Este projeto foi desenvolvido durante o período de Curso da Trybe 🚀
O projeto tem por objetivo a avaliação e prática dos conhecimentos adquiridos na Trybe visando o cumprimento dos requisitos solicitados.
---
# Descrição
Neste projeto foi implementado análises a partir de um conjunto de dados sobre empregos. As implementações foram incorporadas a um aplicativo Web desenvolvido com Flask (um framework web muito popular na comunidade Python). Foram desenvolvido testes para a implementação de uma análise de dados.
E, por fim, foi implemetado uma rota e view para um recurso novo na aplicação Web!Os dados foram extraídos do site [Glassdoor](https://www.glassdoor.com.br/) e obtidos através do [Kaggle](https://www.kaggle.com/atharvap329/glassdoor-data-science-job-data), uma plataforma disponiblizando conjuntos de dados para cientistas de dados.
🚵 Habilidades desenvolvidas:
- Utilizar terminal interativo do Python.
- Utilizar estruturas condicionais e de repetição.
- Utilizar funções built-in do Python.
- Utilizar tratamento de exceções.
- Realizar a manipulação de arquivos.
- Escrever funções no Python.
- Escrever testes com Pytest.
- Escrever módulos próprios e importá-los em outros códigos.
# Orientações
🧱 Estrutura do Projeto
Este repositório já contém um template com a estrutura de diretórios e arquivos, tanto de código quanto de teste criados. Veja abaixo:
```
Legenda:
🔸Arquivos que não podem ser alterados
🔹Arquivos alterados para cumprir com os requisitos propostos no desenvolvimento.
.
├──🔸README.md
├──🔸Dockerfile
├──🔸docker-compose.yml
├──🔸dev-requirements.txt
├──🔸requirements.txt
├── src
│ ├──🔸app.py
│ ├──🔸brazilian_jobs.py
│ ├──🔸counter.py
│ ├──🔹insights.py
│ ├──🔸jobs.csv
│ ├──🔹jobs.py
│ ├──🔸more_insights.py
│ ├──🔹routes_and_views.py
│ ├──🔸sorting.py
│ └── templates
│ ├──🔸base.jinja2
│ ├── includes
│ │ └──🔸nav.jinja2
│ ├──🔸index.jinja2
│ ├──🔸job.jinja2
│ └──🔸list_jobs.jinja2
├── tests
│ ├──🔸__init__.py
│ ├──🔸conftest.py
│ ├──🔸marker.py
│ ├── brazilian
│ │ ├──🔸__init__.py
│ │ ├──🔸conftest.py
│ │ ├──🔸mocks.py
│ │ ├──🔹test_brazilian_jobs.py
│ ├── counter
│ │ ├──🔸__init__.py
│ │ ├──🔸conftest.py
│ │ ├──🔸mocks.py
│ │ ├──🔹test_counter.py
│ ├── mocks
│ │ ├──🔸job_1.html
│ │ ├──🔸jobs.csv
│ │ ├──🔸jobs_with_industries.csv
│ │ ├──🔸jobs_with_salaries.csv
│ │ └──🔸jobs_with_types.csv
│ ├── sorting
│ │ ├──🔸__init__.py
│ │ ├──🔸conftest.py
│ │ ├──🔸mocks.py
│ │ └──🔹test_sorting.py
│ ├──🔸test_flask_app.py
│ ├──🔸test_insights.py
│ ├──🔸test_jobs.py
│ ├──🔸test_more_insights.py
│ └──🔸test_routes_and_views.py
```
🎛 Linter
Para garantir a qualidade do código, foi utilizado neste projeto o linter `Flake8`.

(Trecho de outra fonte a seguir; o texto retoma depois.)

-- pv_equiv track=rewrite | github.com/JuanFGo08/PythonMicroservices | my_array.py | myBlocks
-- ===== SOURCE A (Python) =====
-- def myBlocks(arr: list[int]) -> list[list[int] | list[str]]:
-- 	separated_lists = []
--
-- 	for _ in range(arr.count(0) + 1):
-- 		try:
-- 			# Find the index of the first zero in the array
-- 			zero_index = arr.index(0)
-- 		except ValueError:
-- 			# If no zero is found, treat the rest of the array as a single block
-- 			zero_index = len(arr)
-- 		# Append the sorted sub-array before the zero, or "X" if empty
-- 		separated_lists.append(sorted(arr[:zero_index]) if arr[:zero_index] else ["X"])
-- 		# Remove the processed part of the array
-- 		arr = arr[zero_index + 1 :]
--
-- 	return " ".join("".join(map(str, lst)) for lst in separated_lists)
-- ===== SOURCE B (Python) =====
-- def myBlocks(arr: list[int]) -> list[list[int] | list[str]]:
-- 	blocks = []
-- 	cur = []
-- 	for x in arr:
-- 		if x == 0:
-- 			blocks.append(cur)
-- 			cur = []
-- 		else:
-- 			cur.append(x)
-- 	blocks.append(cur)
-- 	return " ".join("".join(map(str, sorted(b))) if b else "X" for b in blocks)
-- ===== Notes on version B (the rewrite author's own statement) =====
-- stated objective: alternative
-- what changed: Replaces the repeated count/index/slice passes (one rescan and reallocation of the remaining array per zero) with a single linear pass that accumulates blocks between zeros, then sorts and renders each block; on the generated timing inputs the cost is the same.
import Mathlib
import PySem

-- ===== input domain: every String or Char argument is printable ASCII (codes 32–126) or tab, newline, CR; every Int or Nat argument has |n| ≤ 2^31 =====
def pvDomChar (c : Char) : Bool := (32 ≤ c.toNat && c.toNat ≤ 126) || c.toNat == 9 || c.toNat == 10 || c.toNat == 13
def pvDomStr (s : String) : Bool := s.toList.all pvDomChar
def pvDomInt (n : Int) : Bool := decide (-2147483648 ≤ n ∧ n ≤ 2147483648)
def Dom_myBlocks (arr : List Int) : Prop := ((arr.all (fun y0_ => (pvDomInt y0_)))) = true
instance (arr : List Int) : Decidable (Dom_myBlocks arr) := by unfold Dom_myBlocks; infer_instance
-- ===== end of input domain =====

-- B replaces A's per-zero count/index/slice rescans by one linear pass that splits on zeros (alternative decomposition).

-- ===== PORT A =====
-- A's loop body: find the first zero (or len), append sorted prefix (rendered) or ["X"], drop past the zero.
def myBlocksGo : Nat → List Int → List (List String) → List (List String)
  | 0, _, acc => acc
  | n + 1, arr, acc =>
    let zi : Nat := (PySem.List.index? arr 0).getD arr.length
    let pre := PySem.List.slice arr none (some (zi : Int))
    let entry := if pre = [] then ["X"]
                 else (PySem.List.sorted pre (fun x => x) false).map PySem.Int.toStr
    myBlocksGo n (PySem.List.slice arr (some ((zi : Int) + 1)) none) (acc ++ [entry])

def myBlocks (arr : List Int) : String :=
  PySem.Str.join " "
    ((myBlocksGo (PySem.List.count arr 0 + 1) arr []).map (fun lst => PySem.Str.join "" lst))

-- ===== PORT B =====
def myBlocksAltStep (s : List (List Int) × List Int) (x : Int) : List (List Int) × List Int :=
  if x = 0 then (s.1 ++ [s.2], []) else (s.1, s.2 ++ [x])

def myBlocks_alt (arr : List Int) : String :=
  let s := arr.foldl myBlocksAltStep ([], [])
  let blocks := s.1 ++ [s.2]
  PySem.Str.join " "
    (blocks.map (fun b =>
      if b = [] then "X"
      else PySem.Str.join "" ((PySem.List.sorted b (fun x => x) false).map PySem.Int.toStr)))

-- ===== PRECONDITION & SPEC =====
def Spec_myBlocks (arr : List Int) (out : String) : Prop := out = myBlocks_alt arr
instance (arr : List Int) (out : String) : Decidable (Spec_myBlocks arr out) := by unfold Spec_myBlocks; infer_instance

-- ===== CLAIM (what is proved, stated in full; the proofs are below) =====
def Claim_equal_myBlocks : Prop := ∀ (arr : List Int), Dom_myBlocks arr → Spec_myBlocks arr (myBlocks arr)

-- ===== LEMMAS AND PROOFS =====

-- the common skeleton: the maximal zero-free blocks of the list, in order
def splitZ : List Int → List (List Int)
  | [] => [[]]
  | x :: xs => if x = 0 then [] :: splitZ xs
               else (x :: (splitZ xs).headI) :: (splitZ xs).tail

theorem splitZ_ne_nil (l : List Int) : splitZ l ≠ [] := by
  cases l with
  | nil => simp [splitZ]
  | cons x xs => by_cases h : x = 0 <;> simp [splitZ, h]

theorem splitZ_no_zero (l : List Int) (h : (0 : Int) ∉ l) : splitZ l = [l] := by
  induction l with
  | nil => rfl
  | cons x xs ih =>
    simp only [List.mem_cons, not_or] at h
    simp [splitZ, Ne.symm h.1, ih h.2]

theorem splitZ_prefix (p r : List Int) (h : (0 : Int) ∉ p) :
    splitZ (p ++ 0 :: r) = p :: splitZ r := by
  induction p with
  | nil => simp [splitZ]
  | cons x xs ih =>
    simp only [List.mem_cons, not_or] at h
    simp [splitZ, Ne.symm h.1, ih h.2]

def renderA (b : List Int) : List String :=
  if b = [] then ["X"] else (PySem.List.sorted b (fun x => x) false).map PySem.Int.toStr

theorem myBlocksGo_eq (n : Nat) : ∀ (arr : List Int) (acc : List (List String)),
    PySem.List.count arr 0 = n →
    myBlocksGo (n + 1) arr acc = acc ++ (splitZ arr).map renderA := by
  induction n with
  | zero =>
    intro arr acc hc
    have h0 : (0 : Int) ∉ arr := by
      rw [PySem.List.count_eq] at hc
      exact (List.count_eq_zero).mp hc
    have hidx : PySem.List.index? arr 0 = none :=
      (PySem.List.index?_eq_none_iff arr 0).mpr h0
    simp only [myBlocksGo, hidx, Option.getD_none, PySem.List.slice_to_natCast,
      List.take_length, splitZ_no_zero arr h0, List.map_cons, List.map_nil, renderA]
  | succ n ih =>
    intro arr acc hc
    have h0 : (0 : Int) ∈ arr := by
      rw [PySem.List.count_eq] at hc
      by_contra h
      rw [List.count_eq_zero.mpr h] at hc
      omega
    obtain ⟨k, hk⟩ := Option.isSome_iff_exists.mp ((PySem.List.index?_isSome_iff arr 0).mpr h0)
    obtain ⟨p, r, harr, hlen, hp⟩ := (PySem.List.index?_eq_some_iff arr 0 k).mp hk
    subst harr
    have hpre : PySem.List.slice (p ++ 0 :: r) none (some (k : Int)) = p := by
      rw [PySem.List.slice_to_natCast, ← hlen, List.take_left]
    have hdrop : PySem.List.slice (p ++ 0 :: r) (some ((k : Int) + 1)) none = r := by
      have : ((k : Int) + 1) = ((k + 1 : Nat) : Int) := by push_cast; ring
      rw [this, PySem.List.slice_from_natCast, ← hlen]
      simp
    have hcr : PySem.List.count r 0 = n := by
      rw [PySem.List.count_eq] at hc ⊢
      rw [List.count_append, List.count_cons, List.count_eq_zero.mpr hp] at hc
      simpa using hc
    rw [show n + 1 + 1 = (n + 1) + 1 from rfl, myBlocksGo]
    simp only [hk, Option.getD_some, hpre, hdrop]
    rw [ih r _ hcr, splitZ_prefix p r hp]
    simp [renderA]

theorem foldB_eq (l : List Int) : ∀ (bs : List (List Int)) (cur : List Int),
    (l.foldl myBlocksAltStep (bs, cur)).1 ++ [(l.foldl myBlocksAltStep (bs, cur)).2]
      = bs ++ (cur ++ (splitZ l).headI) :: (splitZ l).tail := by
  induction l with
  | nil => intro bs cur; simp [splitZ]
  | cons x xs ih =>
    intro bs cur
    by_cases h : x = 0
    · subst h
      obtain ⟨b, t, hbt⟩ := List.exists_cons_of_ne_nil (splitZ_ne_nil xs)
      simp [splitZ, List.foldl_cons, myBlocksAltStep, ih, hbt]
    · simp [splitZ, List.foldl_cons, myBlocksAltStep, h, ih]

theorem renderA_join (b : List Int) :
    PySem.Str.join "" (renderA b) =
      (if b = [] then "X"
       else PySem.Str.join "" ((PySem.List.sorted b (fun x => x) false).map PySem.Int.toStr)) := by
  by_cases h : b = [] <;> simp [renderA, h]
  decide

-- ===== VERDICT (by name: the statement is the Claim_ definition above) =====
theorem myBlocks_spec : Claim_equal_myBlocks := by
  intro arr _
  unfold Spec_myBlocks myBlocks myBlocks_alt
  obtain ⟨b, t, hbt⟩ := List.exists_cons_of_ne_nil (splitZ_ne_nil arr)
  rw [myBlocksGo_eq (PySem.List.count arr 0) arr [] rfl]
  simp only [foldB_eq arr [] [], hbt, List.headI_cons, List.tail_cons, List.nil_append,
    List.map_map, List.nil_append]
  rw [← hbt]
  congr 1
  apply List.map_congr_left
  intro x _
  exact renderA_join x
-- pv_equiv track=rewrite | github.com/aisyaharfanii/tugas-struktur-data-5 | maze_solver.py | render_maze
-- ===== SOURCE A (Python) =====
-- class Color:
--     RESET   = "\033[0m"
--     WALL    = "\033[48;5;17m  \033[0m"        # Biru gelap (dinding)
--     PATH    = "\033[48;5;255m  \033[0m"        # Putih (jalan kosong)
--     START   = "\033[48;5;36m\033[97m . \033[0m"  # Hijau tua (titik awal)
--     END     = "\033[48;5;214m\033[97m E \033[0m"  # Oranye (titik akhir)
--     VISITED = "\033[48;5;152m\033[36m x \033[0m"  # Hijau muda (sudah dikunjungi)
--     FRONTIER= "\033[48;5;222m\033[33m o \033[0m"  # Kuning muda (frontier/antrian)
--     RESULT  = "\033[48;5;120m\033[32m * \033[0m"  # Hijau terang (jalur solusi)
--
-- def render_maze(maze, visited=set(), frontier=set(), path=set(), start=None, end=None):
--     """Tampilkan labirin dengan warna di terminal"""
--     output = []
--     for r, row in enumerate(maze):
--         line = ""
--         for c, cell in enumerate(row):
--             pos = (r, c)
--             if pos == start:
--                 line += Color.START
--             elif pos == end:
--                 line += Color.END
--             elif pos in path:
--                 line += Color.RESULT
--             elif pos in frontier:
--                 line += Color.FRONTIER
--             elif pos in visited:
--                 line += Color.VISITED
--             elif cell == '#':
--                 line += Color.WALL
--             else:
--                 line += Color.PATH
--         output.append(line)
--     return "\n".join(output)
-- ===== SOURCE B (Python) =====
-- class Color:
--     RESET   = "\033[0m"
--     WALL    = "\033[48;5;17m  \033[0m"
--     PATH    = "\033[48;5;255m  \033[0m"
--     START   = "\033[48;5;36m\033[97m . \033[0m"
--     END     = "\033[48;5;214m\033[97m E \033[0m"
--     VISITED = "\033[48;5;152m\033[36m x \033[0m"
--     FRONTIER= "\033[48;5;222m\033[33m o \033[0m"
--     RESULT  = "\033[48;5;120m\033[32m * \033[0m"
--
-- def render_maze(maze, visited=set(), frontier=set(), path=set(), start=None, end=None):
--     # Painter's algorithm: render the base canvas from the maze alone, then
--     # stamp each overlay layer onto it in increasing precedence (last wins).
--     canvas = [[Color.WALL if ch == '#' else Color.PATH for ch in row] for row in maze]
--     def stamp(points, color):
--         for r, c in points:
--             if 0 <= r < len(canvas) and 0 <= c < len(canvas[r]):
--                 canvas[r][c] = color
--     stamp(visited, Color.VISITED)
--     stamp(frontier, Color.FRONTIER)
--     stamp(path, Color.RESULT)
--     if end is not None:
--         stamp([end], Color.END)
--     if start is not None:
--         stamp([start], Color.START)
--     return "\n".join("".join(row) for row in canvas)
-- ===== Notes on version B (the rewrite author's own statement) =====
-- stated objective: alternative
-- what changed: B uses a painter's algorithm: it first renders a base canvas (wall/path color per cell) from the maze alone, then stamps each overlay layer (visited, frontier, path, end, start) onto the canvas by bounds-checked index assignment in increasing precedence so the last stamp wins, and finally joins the canvas; A instead decides each cell once with a five-way membership/equality elif chain.
import Mathlib
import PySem

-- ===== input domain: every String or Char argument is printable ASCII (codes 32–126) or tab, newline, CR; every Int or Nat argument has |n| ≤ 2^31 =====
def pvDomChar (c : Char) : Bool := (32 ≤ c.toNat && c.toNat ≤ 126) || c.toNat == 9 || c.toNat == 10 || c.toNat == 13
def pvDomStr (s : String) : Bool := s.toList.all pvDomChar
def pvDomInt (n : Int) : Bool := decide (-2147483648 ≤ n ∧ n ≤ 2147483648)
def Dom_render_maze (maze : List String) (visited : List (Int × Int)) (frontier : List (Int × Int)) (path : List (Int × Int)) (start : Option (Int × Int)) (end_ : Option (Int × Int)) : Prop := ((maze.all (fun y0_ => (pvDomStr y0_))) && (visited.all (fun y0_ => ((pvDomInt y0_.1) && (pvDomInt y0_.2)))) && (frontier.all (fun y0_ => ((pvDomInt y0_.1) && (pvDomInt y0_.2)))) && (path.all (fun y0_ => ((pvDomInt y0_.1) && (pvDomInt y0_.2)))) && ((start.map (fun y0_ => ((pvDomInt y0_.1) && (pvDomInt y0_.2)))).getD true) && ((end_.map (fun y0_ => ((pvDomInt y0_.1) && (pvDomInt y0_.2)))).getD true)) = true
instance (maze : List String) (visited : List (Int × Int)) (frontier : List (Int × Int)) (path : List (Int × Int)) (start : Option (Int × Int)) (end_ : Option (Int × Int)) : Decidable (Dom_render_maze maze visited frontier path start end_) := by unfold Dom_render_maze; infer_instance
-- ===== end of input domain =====

-- B replaces A's per-cell five-way elif chain by a painter's algorithm: render a base canvas from the maze, then stamp overlay layers onto it by index assignment in increasing precedence; alternative decomposition, same cost class.


-- the Color constants of the module
def colSTART : String := "\x1b[48;5;36m\x1b[97m . \x1b[0m"
def colEND : String := "\x1b[48;5;214m\x1b[97m E \x1b[0m"
def colRESULT : String := "\x1b[48;5;120m\x1b[32m * \x1b[0m"
def colFRONTIER : String := "\x1b[48;5;222m\x1b[33m o \x1b[0m"
def colVISITED : String := "\x1b[48;5;152m\x1b[36m x \x1b[0m"
def colWALL : String := "\x1b[48;5;17m  \x1b[0m"
def colPATH : String := "\x1b[48;5;255m  \x1b[0m"

-- ===== PORT A =====
def render_maze (maze : List String) (visited : List (Int × Int)) (frontier : List (Int × Int)) (path : List (Int × Int)) (start : Option (Int × Int)) (end_ : Option (Int × Int)) : String :=
  let output : List String :=
    (PySem.List.enumerate maze 0).foldl (fun output rr =>
      let r := rr.1
      let row := rr.2
      let line : String :=
        (PySem.List.enumerate row.toList 0).foldl (fun line cc =>
          let c := cc.1
          let cell := cc.2
          let pos := (r, c)
          if some pos = start then line ++ colSTART
          else if some pos = end_ then line ++ colEND
          else if pos ∈ path then line ++ colRESULT
          else if pos ∈ frontier then line ++ colFRONTIER
          else if pos ∈ visited then line ++ colVISITED
          else if cell = '#' then line ++ colWALL
          else line ++ colPATH) ""
      output ++ [line]) []
  PySem.Str.join "\n" output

Assim o código estará alinhado com as boas práticas de desenvolvimento, sendo mais legível
e de fácil manutenção! Para rodá-lo localmente no projeto, execute o comandos abaixo:
```bash
python3 -m flake8
```
🏕️ Ambiente Virtual
O Python oferece um recurso chamado de ambiente virtual, onde permite sua máquina rodar sem conflitos, diferentes tipos de projetos com diferentes versões de bibliotecas.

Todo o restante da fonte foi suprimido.